Reached July 23, Orin Snyder, a partner in the firm representing the Larson estate, had an understandably different take on the trial. He told Playbill On-Line, "We won. It was total vindication of our position. The judge agreed Jonathan Larson is the sole author of Rent, and there was no way he intended Thomson as a co-author. She's not entitled to be considered an author. For the family, it was never about money; it was always about the son's legacy. It's not a case about dramaturgs; it's a case about Jonathan Larson and the authorship of Rent. Dramaturgs are dramaturgs and playwrights are playwrights."
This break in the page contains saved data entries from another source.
-- pv_equiv track=rewrite | github.com/deepwizai/robust-normalization | perturb/sieve_pert.py | hyphenate
-- ===== SOURCE A (Python) =====
-- def hyphenate(entity):
--   words = entity.split()
--   new_entities = []
--   for i in range(1, len(words)):
--     new_entities.append(' '.join(words[:i]) + '-' + ' '.join(words[i:]))
--   if len(new_entities)==0:
--     return entity
--   return new_entities
-- ===== SOURCE B (Python) =====
-- def hyphenate(entity):
--     s = ' '.join(entity.split())
--     if ' ' not in s:
--         return entity
--     return [s[:i] + '-' + s[i + 1:] for i, c in enumerate(s) if c == ' ']
-- ===== Notes on version B (the rewrite author's own statement) =====
-- stated objective: alternative
-- what changed: B joins the words into one normalized string once and produces each variant by replacing a single space position in that string, instead of re-joining prefix/suffix word slices for every split point.
-- outside the precondition, e.g. on hyphenate('abc'): A returns 'abc', B returns 'abc'; on hyphenate('  hi  '): A returns '  hi  ', B returns '  hi  '
import Mathlib
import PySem

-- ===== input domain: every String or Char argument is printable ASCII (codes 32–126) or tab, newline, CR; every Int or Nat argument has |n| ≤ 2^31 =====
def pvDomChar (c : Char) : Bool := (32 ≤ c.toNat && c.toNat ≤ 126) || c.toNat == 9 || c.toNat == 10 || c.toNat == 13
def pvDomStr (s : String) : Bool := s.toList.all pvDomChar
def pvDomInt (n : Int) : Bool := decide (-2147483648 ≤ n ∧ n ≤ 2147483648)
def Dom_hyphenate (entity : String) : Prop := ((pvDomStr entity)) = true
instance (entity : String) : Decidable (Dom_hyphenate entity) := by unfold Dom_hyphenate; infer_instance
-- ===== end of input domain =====

-- B builds the normalized ' '.join string once and emits one variant per space position in it,
-- instead of re-joining prefix/suffix word slices for every split point (alternative decomposition, similar cost).


-- ===== PORT A =====
def hyphenate (entity : String) : List String :=
  let words := PySem.Str.split₀ entity
  let newEntities := (PySem.List.pyRange 1 words.length 1).foldl
    (fun acc i => acc ++ [PySem.Str.join " " (PySem.List.slice words none (some i)) ++ "-"
                          ++ PySem.Str.join " " (PySem.List.slice words (some i) none)]) []
  if newEntities.length = 0 then [entity] -- Python A returns the bare string `entity` here, not a list: outside Pre_
  else newEntities

-- ===== PORT B =====
def hyphenate_alt (entity : String) : List String :=
  let s := PySem.Str.join " " (PySem.Str.split₀ entity)
  if PySem.Str.isIn " " s = false then [entity] -- Python B returns the bare string `entity` here, not a list: outside Pre_
  else ((PySem.List.enumerate s.toList 0).filter (fun p => p.2 == ' ')).map
    (fun p => PySem.Str.slice s none (some p.1) ++ "-" ++ PySem.Str.slice s (some (p.1 + 1)) none)

-- ===== PRECONDITION & SPEC =====
-- Pre_ excludes inputs with fewer than two whitespace-separated words: there the Python A (and B alike)
-- returns the bare input STRING instead of a list of strings, which is not a value of the declared return type.
def Pre_hyphenate (entity : String) : Prop := 2 ≤ (PySem.Str.split₀ entity).length
instance (entity : String) : Decidable (Pre_hyphenate entity) := by unfold Pre_hyphenate; infer_instance
def pvWitness_hyphenate : String := "a b"
def Spec_hyphenate (entity : String) (out : List String) : Prop := out = hyphenate_alt entity
instance (entity : String) (out : List String) : Decidable (Spec_hyphenate entity out) := by unfold Spec_hyphenate; infer_instance

-- ===== CLAIM (what is proved, stated in full; the proofs are below) =====
def Claim_equal_hyphenate : Prop := ∀ (entity : String), Dom_hyphenate entity → Pre_hyphenate entity → Spec_hyphenate entity (hyphenate entity)

-- ===== LEMMAS AND PROOFS =====

-- every word produced by str.split() is nonempty and free of whitespace characters
theorem split0_go_words (cs cur : List Char) (acc : List (List Char))
    (hcur : ∀ c ∈ cur, PySem.Chars.isspace c = false)
    (hacc : ∀ w ∈ acc, w ≠ [] ∧ ∀ c ∈ w, PySem.Chars.isspace c = false) :
    ∀ w ∈ PySem.Chars.split₀.go cs cur acc, w ≠ [] ∧ ∀ c ∈ w, PySem.Chars.isspace c = false := by
  induction cs generalizing cur acc with
  | nil =>
    intro w hw
    by_cases h : cur.isEmpty = true
    · simp [PySem.Chars.split₀.go, h] at hw
      exact hacc w (by simpa using hw)
    · simp [PySem.Chars.split₀.go, h] at hw
      rcases hw with h2 | h1
      · exact hacc w h2
      · subst h1
        refine ⟨by simpa [List.isEmpty_iff] using h, ?_⟩
        intro c hc; exact hcur c (List.mem_reverse.mp hc)
  | cons c rest ih =>
    intro w hw
    by_cases hs : PySem.Chars.isspace c = true
    · by_cases he : cur.isEmpty = true
      · simp [PySem.Chars.split₀.go, hs, he] at hw
        exact ih [] acc (by simp) hacc w hw
      · simp [PySem.Chars.split₀.go, hs, he] at hw
        refine ih [] (cur.reverse :: acc) (by simp) ?_ w hw
        intro v hv
        rcases List.mem_cons.mp hv with h1 | h2
        · subst h1
          refine ⟨by simpa [List.isEmpty_iff] using he, ?_⟩
          intro d hd; exact hcur d (List.mem_reverse.mp hd)
        · exact hacc v h2
    · simp [PySem.Chars.split₀.go, hs] at hw
      refine ih (c :: cur) acc ?_ hacc w hw
      intro d hd
      rcases List.mem_cons.mp hd with h1 | h2
      · subst h1; simpa using hs
      · exact hcur d h2

theorem split0_words (cs : List Char) :
    ∀ w ∈ PySem.Chars.split₀ cs, w ≠ [] ∧ ∀ c ∈ w, PySem.Chars.isspace c = false :=
  split0_go_words cs [] [] (by simp) (by simp)

theorem filter_enumerate_no_space (w : List Char) (s : Int) (hw : ' ' ∉ w) :
    (PySem.List.enumerate w s).filter (fun p => p.2 == ' ') = [] := by
  induction w generalizing s with
  | nil => simp [PySem.List.enumerate_nil]
  | cons c cs ih =>
    rw [PySem.List.enumerate_cons]
    have hc : c ≠ ' ' := by intro h; exact hw (h ▸ List.mem_cons_self)
    simp [hc, ih (s+1) (fun h => hw (List.mem_cons_of_mem _ h))]

theorem enumerate_shift (xs : List Char) (s : Int) :
    PySem.List.enumerate xs s = (PySem.List.enumerate xs 0).map (fun p => (p.1 + s, p.2)) := by
  induction xs generalizing s with
  | nil => simp [PySem.List.enumerate_nil]
  | cons x xs ih =>
    rw [PySem.List.enumerate_cons, PySem.List.enumerate_cons, ih (s+1), ih (0+1)]
    simp [List.map_map, Function.comp_def]
    intro a b _; ring

-- the single variant B emits for the space at position j of s
def entryC (s : List Char) (j : Nat) : List Char := s.take j ++ '-' :: s.drop (j + 1)

-- B's result on char lists: one entry per space position of the joined string
def bListC (s : List Char) : List (List Char) :=
  ((PySem.List.enumerate s 0).filter (fun p => p.2 == ' ')).map (fun p => entryC s p.1.toNat)

-- A's result on char lists: one entry per split point of the word list
def aListC (ws : List (List Char)) : List (List Char) :=
  (List.range (ws.length - 1)).map
    (fun k => List.intercalate [' '] (ws.take (k + 1)) ++ '-' :: List.intercalate [' '] (ws.drop (k + 1)))

theorem bListC_cons (w t : List Char) (hw : ' ' ∉ w) :
    bListC (w ++ ' ' :: t) = (w ++ '-' :: t) :: (bListC t).map (fun e => w ++ ' ' :: e) := by
  unfold bListC
  rw [show w ++ ' ' :: t = w ++ ([' '] ++ t) from by simp,
      PySem.List.enumerate_append, List.filter_append, filter_enumerate_no_space w 0 hw,
      PySem.List.enumerate_append]
  rw [show PySem.List.enumerate [' '] (0 + (w.length : Int)) = [((w.length : Int), ' ')] from by
        simp [PySem.List.enumerate_cons, PySem.List.enumerate_nil]]
  rw [enumerate_shift t]
  simp only [List.nil_append, List.filter_append, List.filter_cons, List.filter_nil,
    List.filter_map, List.map_append, List.map_map]
  simp only [show (' ' == ' ') = true from rfl, if_pos, Function.comp_def, List.map_cons,
    List.map_nil, List.cons_append, List.nil_append]
  congr 1
  · show entryC (w ++ ' ' :: t) ((w.length : Int)).toNat = w ++ '-' :: t
    rw [show w ++ ' ' :: t = w ++ ([' '] ++ t) from by simp]
    simp only [entryC, Int.toNat_natCast]
    rw [List.take_append_of_le_length le_rfl, List.take_length, ← List.append_assoc,
        show w.length + 1 = (w ++ [' ']).length from by simp, List.drop_left]
  · apply List.map_congr_left
    intro p hp
    have hp' := List.mem_of_mem_filter hp
    rcases ((PySem.List.mem_enumerate_iff _ _ _).mp hp') with ⟨k, hk, rfl⟩
    show entryC (w ++ ' ' :: t) (((0:Int) + (k:Int) + (0 + (w.length:Int) + (([' ']:List Char).length:Int))).toNat)
        = w ++ ' ' :: entryC t ((0:Int) + k).toNat
    rw [show w ++ ' ' :: t = (w ++ [' ']) ++ t from by simp]
    have h1 : (((0:Int) + (k:Int) + (0 + (w.length:Int) + (([' ']:List Char).length:Int)))).toNat = (w ++ [' ']).length + k := by
      simp; omega
    have h2 : ((0:Int) + (k:Int)).toNat = k := by omega
    rw [h1, h2, entryC, entryC, List.take_length_add_append]
    rw [show (w ++ [' ']).length + k + 1 = (w ++ [' ']).length + (k + 1) from by omega,
        List.drop_length_add_append]
    simp

theorem intercalate_cons_ne (w : List Char) (l : List (List Char)) (h : l ≠ []) :
    List.intercalate [' '] (w :: l) = w ++ ' ' :: List.intercalate [' '] l := by
  match l with
  | x :: rest => simp [List.intercalate]

theorem aListC_cons (w x : List Char) (rest : List (List Char)) :
    aListC (w :: x :: rest) =
      (w ++ '-' :: List.intercalate [' '] (x :: rest)) :: (aListC (x :: rest)).map (fun e => w ++ ' ' :: e) := by
  unfold aListC
  simp only [List.length_cons, Nat.add_sub_cancel, List.range_succ_eq_map, List.map_cons, List.map_map]
  congr 1
  · simp [List.intercalate]
  · apply List.map_congr_left
    intro k _
    simp only [Function.comp_def, Nat.succ_eq_add_one]
    rw [show List.take (k + 1 + 1) (w :: x :: rest) = w :: List.take (k + 1) (x :: rest) from rfl,
        show List.drop (k + 1 + 1) (w :: x :: rest) = List.drop (k + 1) (x :: rest) from rfl,
        intercalate_cons_ne w _ (by simp)]
    simp

-- the heart of the equivalence: on a list of nonempty space-free words, replacing the spaces of the
-- joined string one by one (B) produces exactly the prefix/suffix re-joins of A, in the same order
theorem main_char (ws : List (List Char))
    (hws : ∀ w ∈ ws, w ≠ [] ∧ ' ' ∉ w) (hne : ws ≠ []) :
    bListC (List.intercalate [' '] ws) = aListC ws := by
  induction ws with
  | nil => exact absurd rfl hne
  | cons w tail ih =>
    match tail with
    | [] =>
      have hw : ' ' ∉ w := (hws w (by simp)).2
      simp [bListC, aListC, List.intercalate, filter_enumerate_no_space w 0 hw]
    | x :: rest =>
      have hwP := hws w (by simp)
      have htail : ∀ v ∈ x :: rest, v ≠ [] ∧ ' ' ∉ v := fun v hv => hws v (List.mem_cons_of_mem _ hv)
      rw [intercalate_cons_ne w _ (by simp), bListC_cons w _ hwP.2, ih htail (by simp), aListC_cons]

theorem join_ofList (X : List (List Char)) :
    PySem.Str.join " " (X.map String.ofList) = String.ofList (List.intercalate [' '] X) := by
  simp [PySem.Str.join, PySem.Chars.join, List.map_map, Function.comp_def, String.toList_ofList]

theorem space_infix (L : List (List Char)) (h : 2 ≤ L.length) :
    ([' '] : List Char) <:+: List.intercalate [' '] L := by
  match L, h with
  | w1 :: w2 :: rest, _ =>
    refine ⟨w1, List.intercalate [' '] (w2 :: rest), ?_⟩
    rw [intercalate_cons_ne w1 _ (by simp)]; simp

theorem hyphenate_eval (entity : String) (h : 2 ≤ (PySem.Chars.split₀ entity.toList).length) :
    hyphenate entity = (aListC (PySem.Chars.split₀ entity.toList)).map String.ofList := by
  set L := PySem.Chars.split₀ entity.toList with hL
  unfold hyphenate
  simp only [PySem.Str.split₀, ← hL, PySem.List.foldl_append_singleton_eq_map, List.nil_append,
    List.length_map]
  rw [if_neg (by rw [PySem.List.length_pyRange_one]; omega)]
  rw [PySem.List.pyRange_one, List.map_map]
  unfold aListC
  rw [show ((L.length : Int) - 1).toNat = L.length - 1 from by omega, List.map_map]
  apply List.map_congr_left
  intro k hk
  have hk' : k < L.length - 1 := List.mem_range.mp hk
  simp only [Function.comp_def]
  rw [PySem.List.slice_to (L.map String.ofList) (b := 1 + (k : Int)) (by omega),
      PySem.List.slice_from (L.map String.ofList) (a := 1 + (k : Int)) (by omega),
      show ((1 : Int) + (k : Int)).toNat = k + 1 from by omega,
      ← List.map_take, ← List.map_drop, join_ofList, join_ofList,
      show ("-" : String) = String.ofList ['-'] from rfl,
      ← String.ofList_append, ← String.ofList_append]
  congr 1
  simp

theorem hyphenate_alt_eval (entity : String) (h : 2 ≤ (PySem.Chars.split₀ entity.toList).length) :
    hyphenate_alt entity = (bListC (List.intercalate [' '] (PySem.Chars.split₀ entity.toList))).map String.ofList := by
  set L := PySem.Chars.split₀ entity.toList with hL
  set S := List.intercalate [' '] L with hS
  unfold hyphenate_alt
  simp only [PySem.Str.split₀, ← hL, join_ofList, ← hS]
  have hguard : PySem.Chars.isIn [' '] S = true :=
    (PySem.Chars.isIn_iff_infix _ _).mpr (space_infix L h)
  rw [if_neg (by simp [hguard, String.toList_ofList])]
  rw [String.toList_ofList, bListC, List.map_map]
  apply List.map_congr_left
  intro p hp
  have hp' := List.mem_of_mem_filter hp
  rcases ((PySem.List.mem_enumerate_iff _ _ _).mp hp') with ⟨k, hk, rfl⟩
  simp only [Function.comp_def]
  rw [show PySem.Str.slice (String.ofList S) none (some ((0:Int) + k, S[k]).1)
        = String.ofList (PySem.List.slice S none (some ((0:Int) + k))) from by
      simp [PySem.Str.slice, String.toList_ofList],
     show PySem.Str.slice (String.ofList S) (some (((0:Int) + k, S[k]).1 + 1)) none
        = String.ofList (PySem.List.slice S (some ((0:Int) + k + 1)) none) from by
      simp [PySem.Str.slice, String.toList_ofList]]
  rw [PySem.List.slice_to S (b := (0:Int) + k) (by omega),
      PySem.List.slice_from S (a := (0:Int) + k + 1) (by omega)]
  rw [show ((0:Int) + (k:Int)).toNat = k from by omega,
      show ((0:Int) + (k:Int) + 1).toNat = k + 1 from by omega,
      show ("-" : String) = String.ofList ['-'] from rfl,
      ← String.ofList_append, ← String.ofList_append]
  congr 1
  simp [entryC]

-- ===== VERDICT (by name: the statement is the Claim_ definition above) =====
theorem hyphenate_spec : Claim_equal_hyphenate := by
  intro entity _ hpre
  unfold Spec_hyphenate
  have h : 2 ≤ (PySem.Chars.split₀ entity.toList).length := by
    simpa [Pre_hyphenate, PySem.Str.split₀] using hpre
  rw [hyphenate_eval entity h, hyphenate_alt_eval entity h, main_char]
  · intro w hw
    have h2 := split0_words entity.toList w hw
    refine ⟨h2.1, fun hmem => ?_⟩
    have h3 := h2.2 ' ' hmem
    simp [PySem.Chars.isspace] at h3
  · intro hnil; rw [hnil] at h; simp at h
After the close of trial business on July 22, 1997, Snyder, an attorney with the firm of Parcher, Hayes & Liebman, could hardly contain his (now prophetic) excitement. He had told Playbill On-Line, "Tomorrow it's over. And the court has indicated there could be a ruling from the bench."

Thomson claimed she was underpaid for her work with Larson on the musical that helped turn Rent into not only an Off-Broadway hit but also a long-running Broadway blockbuster and cash cow.
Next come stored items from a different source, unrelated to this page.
-- pv_equiv track=rewrite | github.com/AlbertKhomich/Advent-of-Code-2023 | 5.py | organize_input
-- ===== SOURCE A (Python) =====
-- def arr_to_int(array):
--     return list(map(lambda n: int(n), array))
--
-- def organize_input(array):
--     maps = []
--     buffer = []
--     for i in range(2, len(array)):
--         if array[i] == '':
--             maps.append(buffer)
--             buffer = []
--             continue
--         if array[i][0].isalpha():
--             continue
--         if array[i][0].isdigit():
--             buffer.append(arr_to_int(array[i].split()))
--     maps.append(buffer)
--     return maps
-- ===== SOURCE B (Python) =====
-- def arr_to_int(array):
--     return list(map(int, array))
--
-- def blocks(lines):
--     if '' in lines:
--         i = lines.index('')
--         return [lines[:i]] + blocks(lines[i + 1:])
--     return [lines]
--
-- def organize_input(array):
--     return [[arr_to_int(l.split()) for l in b if l[0].isdigit()]
--             for b in blocks(array[2:])]
-- ===== Notes on version B (the rewrite author's own statement) =====
-- stated objective: alternative
-- what changed: Replaced A's flush-on-blank accumulator loop over indices with a two-stage pipeline: recursively split array[2:] into ''-separated blocks via list.index/slicing, then map a filter/parse comprehension over each block.
import Mathlib
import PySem

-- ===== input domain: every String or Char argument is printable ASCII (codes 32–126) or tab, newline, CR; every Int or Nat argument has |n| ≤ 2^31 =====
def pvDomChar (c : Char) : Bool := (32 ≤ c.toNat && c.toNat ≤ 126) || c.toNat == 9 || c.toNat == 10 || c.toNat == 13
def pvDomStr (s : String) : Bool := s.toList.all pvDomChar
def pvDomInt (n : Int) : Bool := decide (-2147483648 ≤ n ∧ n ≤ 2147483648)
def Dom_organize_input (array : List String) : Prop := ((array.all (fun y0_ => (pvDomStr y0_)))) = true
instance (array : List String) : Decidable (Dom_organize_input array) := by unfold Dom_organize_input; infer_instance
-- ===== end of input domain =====

-- B replaces A's flush-on-blank accumulator loop with a recursive split of array[2:] into
-- ''-separated blocks followed by a per-block filter/parse comprehension (objective: alternative).
-- On lines starting with a digit whose tokens are not valid int() literals both Pythons raise
-- ValueError; Pre_ excludes exactly those inputs.

-- ===== PORT A =====
-- shared helper arr_to_int (present identically in Source A and Source B); int() totalized with 0,
-- Pre_ guarantees every token actually parses
def arrToInt (ts : List String) : List Int :=
  ts.map (fun t => (PySem.Int.ofStr? t).getD 0)

-- one iteration of A's for-loop body on the state (maps, buffer) and the line array[i]
def stepA (st : List (List (List Int)) × List (List Int)) (s : String) :
    List (List (List Int)) × List (List Int) :=
  if s = "" then (st.1 ++ [st.2], [])
  else
    let c := (PySem.Str.pyGet? s 0).getD ' '   -- s ≠ "" here, so s[0] exists
    if PySem.Chars.isalpha c then st
    else if PySem.Chars.isdigit c then (st.1, st.2 ++ [arrToInt (PySem.Str.split₀ s)])
    else st

def organize_input (array : List String) : List (List (List Int)) :=
  let st := (PySem.List.pyRange 2 (PySem.List.len array)).foldl
      (fun st i => stepA st (PySem.List.pyGetD array i "")) ([], [])
  st.1 ++ [st.2]

-- ===== PORT B =====
-- Source B's blocks: split at the first '' (list.index) and recurse on the rest;
-- lines[:i] / lines[i+1:] with i : Nat from index? are exactly take/drop
def blocksB (lines : List String) : List (List String) :=
  match h : PySem.List.index? lines "" with
  | none => [lines]
  | some i => lines.take i :: blocksB (lines.drop (i + 1))
termination_by lines.length
decreasing_by
  obtain ⟨hk, -, -⟩ := PySem.List.getElem_of_index?_eq_some h
  simp only [List.length_drop]
  omega

-- the comprehension's guard l[0].isdigit(); none is unreachable (blocks contain no '' line)
def digitHead (l : String) : Bool :=
  match PySem.Str.pyGet? l 0 with
  | some c => PySem.Chars.isdigit c
  | none => false

def organize_input_alt (array : List String) : List (List (List Int)) :=
  (blocksB (PySem.List.slice array (some 2) none)).map
    (fun b => (b.filter digitHead).map (fun l => arrToInt (PySem.Str.split₀ l)))

-- ===== PRECONDITION & SPEC =====
-- Pre_ excludes exactly the inputs on which Python A raises ValueError: a line after the first
-- two that starts with a digit but contains a token int() rejects (both Pythons raise there).
def Pre_organize_input (array : List String) : Prop :=
  ∀ s ∈ array.drop 2,
    (match PySem.Str.pyGet? s 0 with
     | some c => PySem.Chars.isdigit c
     | none => false) = true →
    ∀ t ∈ PySem.Str.split₀ s, (PySem.Int.ofStr? t).isSome
instance (array : List String) : Decidable (Pre_organize_input array) := by
  unfold Pre_organize_input; infer_instance

def pvWitness_organize_input : List String :=
  ["seeds: 79 14 55 13", "", "seed-to-soil map:", "50 98 2", "52 50 48", "", "soil map:", "0 15 37"]

def Spec_organize_input (array : List String) (out : List (List (List Int))) : Prop :=
  out = organize_input_alt array
instance (array : List String) (out : List (List (List Int))) : Decidable (Spec_organize_input array out) := by
  unfold Spec_organize_input; infer_instance

-- ===== CLAIM (what is proved, stated in full; the proofs are below) =====
def Claim_equal_organize_input : Prop := ∀ (array : List String), Dom_organize_input array → Pre_organize_input array → Spec_organize_input array (organize_input array)

-- ===== LEMMAS AND PROOFS =====
theorem alpha_not_digit (c : Char) (h : PySem.Chars.isalpha c = true) :
    PySem.Chars.isdigit c = false := by
  simp only [PySem.Chars.isalpha, PySem.Chars.isupper, PySem.Chars.islower, PySem.Chars.isdigit,
    Bool.or_eq_true, Bool.and_eq_true, decide_eq_true_eq] at *
  rcases h with ⟨h1, h2⟩ | ⟨h1, h2⟩ <;>
    · rw [Bool.and_eq_false_iff]
      right
      rw [decide_eq_false_iff_not]
      intro hle
      exact absurd (le_trans h1 hle) (by decide)

-- B's per-block transformation
def trB (b : List String) : List (List Int) :=
  (b.filter digitHead).map (fun l => arrToInt (PySem.Str.split₀ l))

-- prepend buf to the first block's result, transform the rest
def finishTr (buf : List (List Int)) : List (List String) → List (List (List Int))
  | [] => [buf]
  | b :: bs => (buf ++ trB b) :: bs.map trB

theorem blocksB_ne_nil (lines : List String) : blocksB lines ≠ [] := by
  rw [blocksB.eq_def]
  split <;> simp

theorem blocksB_nil : blocksB [] = [[]] := by
  rw [blocksB.eq_def]
  simp [PySem.List.index?_eq_idxOf?]

theorem blocksB_cons_sep (rest : List String) : blocksB ("" :: rest) = [] :: blocksB rest := by
  rw [blocksB.eq_def]
  split
  · rename_i h
    rw [PySem.List.index?_cons_self] at h
    cases h
  · rename_i i h
    rw [PySem.List.index?_cons_self] at h
    injection h with h
    subst h
    simp

theorem blocksB_cons_ne {s : String} (hs : s ≠ "") (rest : List String) :
    blocksB (s :: rest) = (blocksB rest).modifyHead (s :: ·) := by
  rw [blocksB.eq_def]
  split
  · rename_i h
    rw [PySem.List.index?_cons_of_ne rest hs, Option.map_eq_none_iff] at h
    rw [blocksB.eq_def (lines := rest), h]
    simp
  · rename_i i h
    rw [PySem.List.index?_cons_of_ne rest hs] at h
    cases hr : PySem.List.index? rest "" with
    | none => rw [hr] at h; cases h
    | some j =>
        rw [hr] at h
        injection h with h
        subst h
        rw [blocksB.eq_def (lines := rest), hr]
        simp

theorem stepA_sep (maps : List (List (List Int))) (buf : List (List Int)) :
    stepA (maps, buf) "" = (maps ++ [buf], []) := by
  simp [stepA]

theorem digitHead_eq (l : String) :
    digitHead l = PySem.Chars.isdigit ((PySem.Str.pyGet? l 0).getD ' ') := by
  unfold digitHead
  cases PySem.Str.pyGet? l 0
  · decide
  · rfl

theorem stepA_ne {s : String} (hs : s ≠ "") (maps : List (List (List Int))) (buf : List (List Int)) :
    stepA (maps, buf) s
      = (maps, buf ++ (if digitHead s then [arrToInt (PySem.Str.split₀ s)] else [])) := by
  simp only [stepA, hs, if_false, digitHead_eq, PySem.Str.pyGet?_eq,
    PySem.Chars.pyGet?_eq_listPyGet?]
  by_cases ha : PySem.Chars.isalpha ((PySem.List.pyGet? s.toList 0).getD ' ')
  · simp [ha, alpha_not_digit _ ha]
  · by_cases hd : PySem.Chars.isdigit ((PySem.List.pyGet? s.toList 0).getD ' ') <;> simp [ha, hd]

theorem foldl_stepA (L : List String) : ∀ (maps : List (List (List Int))) (buf : List (List Int)),
    (L.foldl stepA (maps, buf)).1 ++ [(L.foldl stepA (maps, buf)).2]
      = maps ++ finishTr buf (blocksB L) := by
  induction L with
  | nil => intro maps buf; simp [blocksB_nil, finishTr, trB]
  | cons s rest ih =>
    intro maps buf
    by_cases hs : s = ""
    · subst hs
      rw [List.foldl_cons, stepA_sep, ih, blocksB_cons_sep]
      obtain ⟨b, bs, hb⟩ := List.exists_cons_of_ne_nil (blocksB_ne_nil rest)
      simp [hb, finishTr, trB]
    · rw [List.foldl_cons, stepA_ne hs, ih, blocksB_cons_ne hs]
      obtain ⟨b, bs, hb⟩ := List.exists_cons_of_ne_nil (blocksB_ne_nil rest)
      by_cases hd : digitHead s <;>
        simp [hb, finishTr, trB, hd]

-- ===== VERDICT (by name: the statement is the Claim_ definition above) =====
theorem organize_input_spec : Claim_equal_organize_input := by
  intro array _ _
  unfold Spec_organize_input organize_input organize_input_alt
  rw [PySem.List.foldl_pyRange_pyGetD array "" stepA ([], []) (by norm_num)]
  rw [PySem.List.slice_from array (by norm_num)]
  have h2 : ((2 : Int)).toNat = 2 := rfl
  rw [h2, foldl_stepA]
  obtain ⟨b, bs, hb⟩ := List.exists_cons_of_ne_nil (blocksB_ne_nil (array.drop 2))
  simp [hb, finishTr, trB]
Snyder reported that on the stand July 22, Thomson "could supply no notes of lyrics she contends she wrote and couldn't recite lyrics from the songs."

On July 21, defense attorney Parcher queried Thomson on the stand, "Have you any written documentation of just how much you contributed to the show?"

Thompson answered, "In exact words, [Larson] never said, `you are co author,' and I never asked him. But we knew what we were doing...Money is not part of what this is about. In terms of storytelling, character development, Jon needed my help." According to reports, Thomson later told the court she collaborated with Larson on 9 percent of the lyrics and 48 percent of the recitative-style libretto.

In her suit, Thomson claimed she wrote more than a third of the musical's book and rewrote many of Larson's lyrics to give the overall show a more uplifting, energetic spirit.

Snyder, speaking for the Larson estate, stated, "There is absolutely no evidence that Jonathan Larson ever intended to treat any human being as his co-author. That includes plantiff Thomson, whom he regarded solely as a dramaturg." Snyder said that in contracts and in computer documents that Larson gave to NYTW "Jonathan is always referred to and refers to himself as sole author."

"At all times," Synder went on, "Jonathan acted as if this was his play. It was his life, his baby. He gave it seven years of his life. The idea that in his final moments he would give it over to someone else is simply impossible."

Asked if there were any surprises in Thomson's testimony and theatre luminaries who came forward to speak on her behalf, Synder said, "Not really. We knew what the evidence was in advance, so we were prepared."

Tony Kushner, who wrote the Tony and Pulitzer-winning Angels In America and Craig Lucas, author of Prelude To A Kiss were among those who testified hat Thomson "transformed" Rent. Robert Brustein, head of the American Repertory Theatre, and Bernard Gersten of Lincoln Center Theatre have come forward for the defense (Larson estate).

The New York Post reported earlier that the Larson family offered a sum reported to be $100,000 to settle out of court, but Thomson refused and then made a counter-offer that was turned down by the family. Rent spokesperson Byk told Playbill On-Line (July 25, 1997) that no actual sum was ever discussed. "Thomson came to the family with her request and they offered one percent of their royalties, which she rejected. Later on she started making her claim -- she says in late April as the show was opening, but the Larson family claims wasn't until the latter part of August -- and then the family offered her two percent, which she again turned down and started making additional demands." Attorney Parcher had argued that Thomson's contributions were fully covered in her contract with Larson.

The trial has led many in and out of theatre to wonder what exactly does a dramaturg do. Typically, they work with writers, suggesting ideas and solutions to perceived problems, and editing the work. Thomson is referred to in Rent's official billing as dramaturg, not co-author.